Back in 2012, London and New York based Shopa launched as a “social marketplace” where users were rewarded for promoting products they like. The company raised $1.4 million from Notion Capital and Octopus. Another in the arena is Shopcade, which has raised $4 million, or Nuji which raised $2 million. There’s something about these social shopping startups that European investors like – probably because of the early access to revenue models. Now another company plans to enter a similar space.
Favr.tt is a privately funded social shopping app for consumers and – in particular – social influencers that rewards them directly with cash when others click and buy on items they’ve linked to via affiliate links. What makes it stand out is its focus on mobile, via Android and iOS apps.
It launched quietly a couple of months ago but it’s now stepping on the gas.
Today London tech startup veteran Inmaculada Martinez has joined as CEO, alongside co-founder Matthew Woolf, CTO. Prior to Favr.tt, Martinez led a number of VC-backed startups to exit, such as Escape Velocity and Jutel Visual Radio Oulu, and she was the first employee at Moo.com.
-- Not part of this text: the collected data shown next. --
-- pv_equiv track=rewrite | github.com/mormor-karl/Detecting-PIIs-in-Swedish-Learner-Essays | analyze_output.py | split_tags_and_tokens
-- ===== SOURCE A (Python) =====
-- def split_tags_and_tokens(input: list):
--     '''A function that splits every entry in a list by whitespace and into two separate lists.
--
--     Args:
--         input (list): A list where every entry is a string containing whitespace.
--
--     Returns:
--         Two lists of lists, containing the first and the second element of every entry from the original list, split by samples.
--     '''
--     tokens = []
--     tags = []
--
--     temp_token = []
--     temp_tag = []
--
--     for line in input:
--         if len(line.strip()) > 1:
--             token = line.strip().split()[0]
--             tag = ' '.join(line.strip().split()[1:])
--
--             temp_token.append(token)
--             temp_tag.append(tag)
--
--         else:  # if it's a break
--             tokens.append(temp_token)
--             tags.append(temp_tag)
--             # reset
--             temp_token = []
--             temp_tag = []
--
--     return tokens, tags
-- ===== SOURCE B (Python) =====
-- def split_tags_and_tokens(input: list):
--     """Index-based re-implementation: find break positions, slice the input
--     into groups between them (trailing lines after the last break are dropped,
--     as in the original), then map each group to its tokens and tags."""
--     breaks = [i for i, line in enumerate(input) if len(line.strip()) <= 1]
--     groups = [input[p + 1:b] for p, b in zip([-1] + breaks, breaks)]
--     tokens = [[line.strip().split()[0] for line in g] for g in groups]
--     tags = [[' '.join(line.strip().split()[1:]) for line in g] for g in groups]
--     return tokens, tags
-- ===== Notes on version B (the rewrite author's own statement) =====
-- stated objective: alternative
-- what changed: Replaces the single fused accumulator loop (flushing temp lists on each break) with an index-based decomposition: first compute the list of break positions, then slice the input into groups between consecutive breaks, then map each group to its tokens and tags.
import Mathlib
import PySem

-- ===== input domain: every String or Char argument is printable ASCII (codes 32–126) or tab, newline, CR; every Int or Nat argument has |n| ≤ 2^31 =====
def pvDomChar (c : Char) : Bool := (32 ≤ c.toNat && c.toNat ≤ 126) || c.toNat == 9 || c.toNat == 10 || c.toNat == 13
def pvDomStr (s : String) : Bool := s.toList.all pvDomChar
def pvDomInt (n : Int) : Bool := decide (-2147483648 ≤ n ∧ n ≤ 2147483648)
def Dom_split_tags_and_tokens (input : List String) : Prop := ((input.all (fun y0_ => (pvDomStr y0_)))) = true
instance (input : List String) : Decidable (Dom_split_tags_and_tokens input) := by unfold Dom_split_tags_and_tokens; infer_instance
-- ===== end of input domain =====

-- B replaces A's fused accumulator loop by break-position indexing + slicing; same return value; no argument is mutated.

-- ===== PORT A =====
-- token = line.strip().split()[0]  (the branch guard 1 < len(line.strip()) guarantees
-- the word list is nonempty, so the .getD default is never reached)
def pvTokOf (line : String) : String :=
  (PySem.List.pyGet? (PySem.Str.split₀ (PySem.Str.strip line)) 0).getD ""

-- tag = ' '.join(line.strip().split()[1:])
def pvTagOf (line : String) : String :=
  PySem.Str.join " " (PySem.List.slice (PySem.Str.split₀ (PySem.Str.strip line)) (some 1) none)

def split_tags_and_tokens (input : List String) : List (List String) × List (List String) :=
  let r := input.foldl
    (fun (st : (List (List String) × List (List String)) × (List String × List String)) line =>
      if 1 < PySem.Str.len (PySem.Str.strip line) then
        (st.1, (st.2.1 ++ [pvTokOf line], st.2.2 ++ [pvTagOf line]))
      else
        ((st.1.1 ++ [st.2.1], st.1.2 ++ [st.2.2]), ([], [])))
    (([], []), ([], []))
  r.1

-- ===== PORT B =====
def split_tags_and_tokens_alt (input : List String) : List (List String) × List (List String) :=
  -- breaks = [i for i, line in enumerate(input) if len(line.strip()) <= 1]
  let breaks : List Int :=
    ((PySem.List.enumerate input 0).filter
      (fun p => decide (PySem.Str.len (PySem.Str.strip p.2) ≤ 1))).map (·.1)
  -- groups = [input[p + 1:b] for p, b in zip([-1] + breaks, breaks)]
  let groups : List (List String) :=
    (List.zip ((-1 : Int) :: breaks) breaks).map
      (fun p => PySem.List.slice input (some (p.1 + 1)) (some p.2))
  (groups.map (fun g => g.map pvTokOf), groups.map (fun g => g.map pvTagOf))

-- ===== PRECONDITION & SPEC =====
def Spec_split_tags_and_tokens (input : List String) (out : List (List String) × List (List String)) : Prop := out = split_tags_and_tokens_alt input
instance (input : List String) (out : List (List String) × List (List String)) : Decidable (Spec_split_tags_and_tokens input out) := by unfold Spec_split_tags_and_tokens; infer_instance

-- ===== CLAIM (what is proved, stated in full; the proofs are below) =====
def Claim_equal_split_tags_and_tokens : Prop := ∀ (input : List String), Dom_split_tags_and_tokens input → Spec_split_tags_and_tokens input (split_tags_and_tokens input)

-- ===== LEMMAS AND PROOFS =====

-- The maximal runs of content lines, each run closed off by a break line
-- (the trailing unterminated run is dropped): common functional description.
def pvRuns (acc : List String) : List String → List (List String)
  | [] => []
  | l :: ls =>
      if 1 < PySem.Str.len (PySem.Str.strip l) then pvRuns (acc ++ [l]) ls
      else acc :: pvRuns [] ls

-- break positions, as natural-number indices from 0
def pvBk : List String → List Nat
  | [] => []
  | l :: ls =>
      if 1 < PySem.Str.len (PySem.Str.strip l) then (pvBk ls).map (· + 1)
      else 0 :: (pvBk ls).map (· + 1)

-- shift a list of Nat indices into Int by an offset
def pvSh (o : Int) (ks : List Nat) : List Int := ks.map (fun (k : Nat) => (k : Int) + o)

theorem pvSh_nil (o : Int) : pvSh o [] = [] := rfl

theorem pvSh_cons (o : Int) (k : Nat) (ks : List Nat) :
    pvSh o (k :: ks) = ((k : Int) + o) :: pvSh o ks := rfl

theorem pvSh_shift (o : Int) (ks : List Nat) :
    pvSh o (ks.map (· + 1)) = pvSh (o + 1) ks := by
  unfold pvSh
  rw [List.map_map]
  apply List.map_congr_left
  intro k _
  simp only [Function.comp_apply]
  push_cast
  ring

theorem pvFoldA_char (ls : List String) :
    ∀ (T G : List (List String)) (acc : List String),
    (ls.foldl
      (fun (st : (List (List String) × List (List String)) × (List String × List String)) line =>
        if 1 < PySem.Str.len (PySem.Str.strip line) then
          (st.1, (st.2.1 ++ [pvTokOf line], st.2.2 ++ [pvTagOf line]))
        else
          ((st.1.1 ++ [st.2.1], st.1.2 ++ [st.2.2]), ([], [])))
      ((T, G), (acc.map pvTokOf, acc.map pvTagOf))).1
    = (T ++ (pvRuns acc ls).map (fun g => g.map pvTokOf),
       G ++ (pvRuns acc ls).map (fun g => g.map pvTagOf)) := by
  induction ls with
  | nil => intro T G acc; simp [pvRuns]
  | cons l ls ih =>
      intro T G acc
      rw [List.foldl_cons]
      by_cases h : 1 < PySem.Str.len (PySem.Str.strip l)
      · rw [if_pos h]
        simp only [pvRuns, if_pos h]
        have H := ih T G (acc ++ [l])
        simp only [List.map_append, List.map_cons, List.map_nil] at H
        exact H
      · rw [if_neg h]
        simp only [pvRuns, if_neg h]
        have H := ih (T ++ [acc.map pvTokOf]) (G ++ [acc.map pvTagOf]) []
        simp only [List.map_nil] at H
        rw [H]
        simp [List.append_assoc]

theorem pvBreaks_char (ls : List String) :
    ∀ (s : Int),
    ((PySem.List.enumerate ls s).filter
      (fun p => decide (PySem.Str.len (PySem.Str.strip p.2) ≤ 1))).map (·.1)
    = pvSh s (pvBk ls) := by
  induction ls with
  | nil => intro s; simp [PySem.List.enumerate_nil, pvBk, pvSh_nil]
  | cons l ls ih =>
      intro s
      rw [PySem.List.enumerate_cons, List.filter_cons]
      by_cases h : 1 < PySem.Str.len (PySem.Str.strip l)
      · have hb : ¬ PySem.Str.len (PySem.Str.strip l) ≤ 1 := by omega
        simp only [pvBk, if_pos h, hb, decide_false, Bool.false_eq_true, if_false]
        rw [ih (s + 1), pvSh_shift]
      · have hb : PySem.Str.len (PySem.Str.strip l) ≤ 1 := by omega
        simp only [pvBk, if_neg h, hb, decide_true, if_true, List.map_cons]
        rw [ih (s + 1), pvSh_cons, pvSh_shift]
        simp

-- the slice of an exactly-placed middle segment
theorem pvSlice_middle (d a r : List String) :
    PySem.List.slice (d ++ a ++ r) (some (d.length : Int)) (some ((d.length : Int) + (a.length : Int)))
    = a := by
  rw [show ((d.length : Int) + (a.length : Int)) = ((d.length + a.length : Nat) : Int) by push_cast; ring]
  rw [PySem.List.slice_natCast]
  rw [List.append_assoc, List.drop_left]
  simp

theorem pvGroups_char (ls : List String) :
    ∀ (done acc : List String) (c o : Int),
    c = done.length → o = (done.length : Int) + (acc.length : Int) →
    (List.zip ((c - 1) :: pvSh o (pvBk ls)) (pvSh o (pvBk ls))).map
      (fun p => PySem.List.slice (done ++ acc ++ ls) (some (p.1 + 1)) (some p.2))
    = pvRuns acc ls := by
  induction ls with
  | nil => intro done acc c o _ _; simp [pvBk, pvSh_nil, pvRuns]
  | cons l ls ih =>
      intro done acc c o hc ho
      by_cases h : 1 < PySem.Str.len (PySem.Str.strip l)
      · -- content line: fold l into acc
        simp only [pvBk, pvRuns, if_pos h]
        rw [pvSh_shift]
        have H := ih done (acc ++ [l]) c (o + 1) hc (by simp [ho]; ring)
        simp only [List.append_assoc, List.singleton_append] at H ⊢
        exact H
      · -- break line: emit acc, continue after it
        simp only [pvBk, pvRuns, if_neg h]
        rw [pvSh_cons, pvSh_shift]
        simp only [Nat.cast_zero, zero_add, List.zip_cons_cons, List.map_cons]
        congr 1
        · rw [show c - 1 + 1 = c from by ring, hc, ho]
          exact pvSlice_middle done acc (l :: ls)
        · have H := ih (done ++ acc ++ [l]) [] (o + 1) (o + 1)
            (by simp [ho]; ring) (by simp [ho]; ring)
          rw [show o + 1 - 1 = o from by ring] at H
          simp only [List.append_nil, List.append_assoc, List.singleton_append] at H ⊢
          exact H

theorem split_tags_and_tokens_eq (input : List String) :
    split_tags_and_tokens input = split_tags_and_tokens_alt input := by
  simp only [split_tags_and_tokens, split_tags_and_tokens_alt]
  have hA := pvFoldA_char input [] [] []
  simp only [List.map_nil] at hA
  rw [hA, pvBreaks_char input 0]
  have hG := pvGroups_char input [] [] 0 0 (by simp) (by simp)
  rw [show (-1 : Int) = (0 : Int) - 1 from by ring]
  simp only [List.nil_append] at hG
  rw [hG]
  simp

-- ===== VERDICT (by name: the statement is the Claim_ definition above) =====
theorem split_tags_and_tokens_spec : Claim_equal_split_tags_and_tokens := by
  intro input _
  unfold Spec_split_tags_and_tokens
  exact split_tags_and_tokens_eq input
She’s also worked at Goldman Sachs, Cable & Wireless, and Nokia in its heyday.
Favr.tt’s graph database matches people with products, and rewards users’ social influence with cash-back commissions. Whereas a user would have to sign up to an affiliate scheme to share an affiliate link, with Favr.tt, a user just searches for a product and Favr.tt brings them back to the affiliate link, which is linked to their account. When they share it, any sale commission is credited directly to their bank account.
The company now plans to raise further funding with a view to launching in the US, the idea being to turn social media into one big affiliate marketing marketplace, effectively turning it from a B2B proposition into a consumer-facing phenomenon.
”If you are Skimlinks your clients are big publisher sites, but for us our client is Facebook and Twitter,” Martinez tells me. “This is where our users publish the opportunities, as we are 100% user generated content.”
In the parlance of the trade, it “monetises peer-2-many” recommendations and may well amplify social influence for brands. That’s assuming it doesn’t get sullied by the usual problems with spammy affiliate marketing.
Favr.tt competes in two ways with existing businesses.
First is the “cash-back payments to consumers” model, where catalogue-style discounted outlets such as Quidco give you money back on in-store spending — but only on a store-by-store basis. There are also cash-back credit cards.
Another model is companies that might pay you a few cents when you search for a flight on a search engine with affiliate deals.
But with Favr.tt users get cash sent to their PayPal accounts from any purchase, or any purchase made by others who click their social shopping links.
This taps into users who also recommend things on social media. There are differences between all these social shopping sites, however.
“We are taking payments on shopa so it’s much more of a marketplace than the guys at favr.tt which is affiliate based,” says Peter Janes, founder and CEO of Shopa.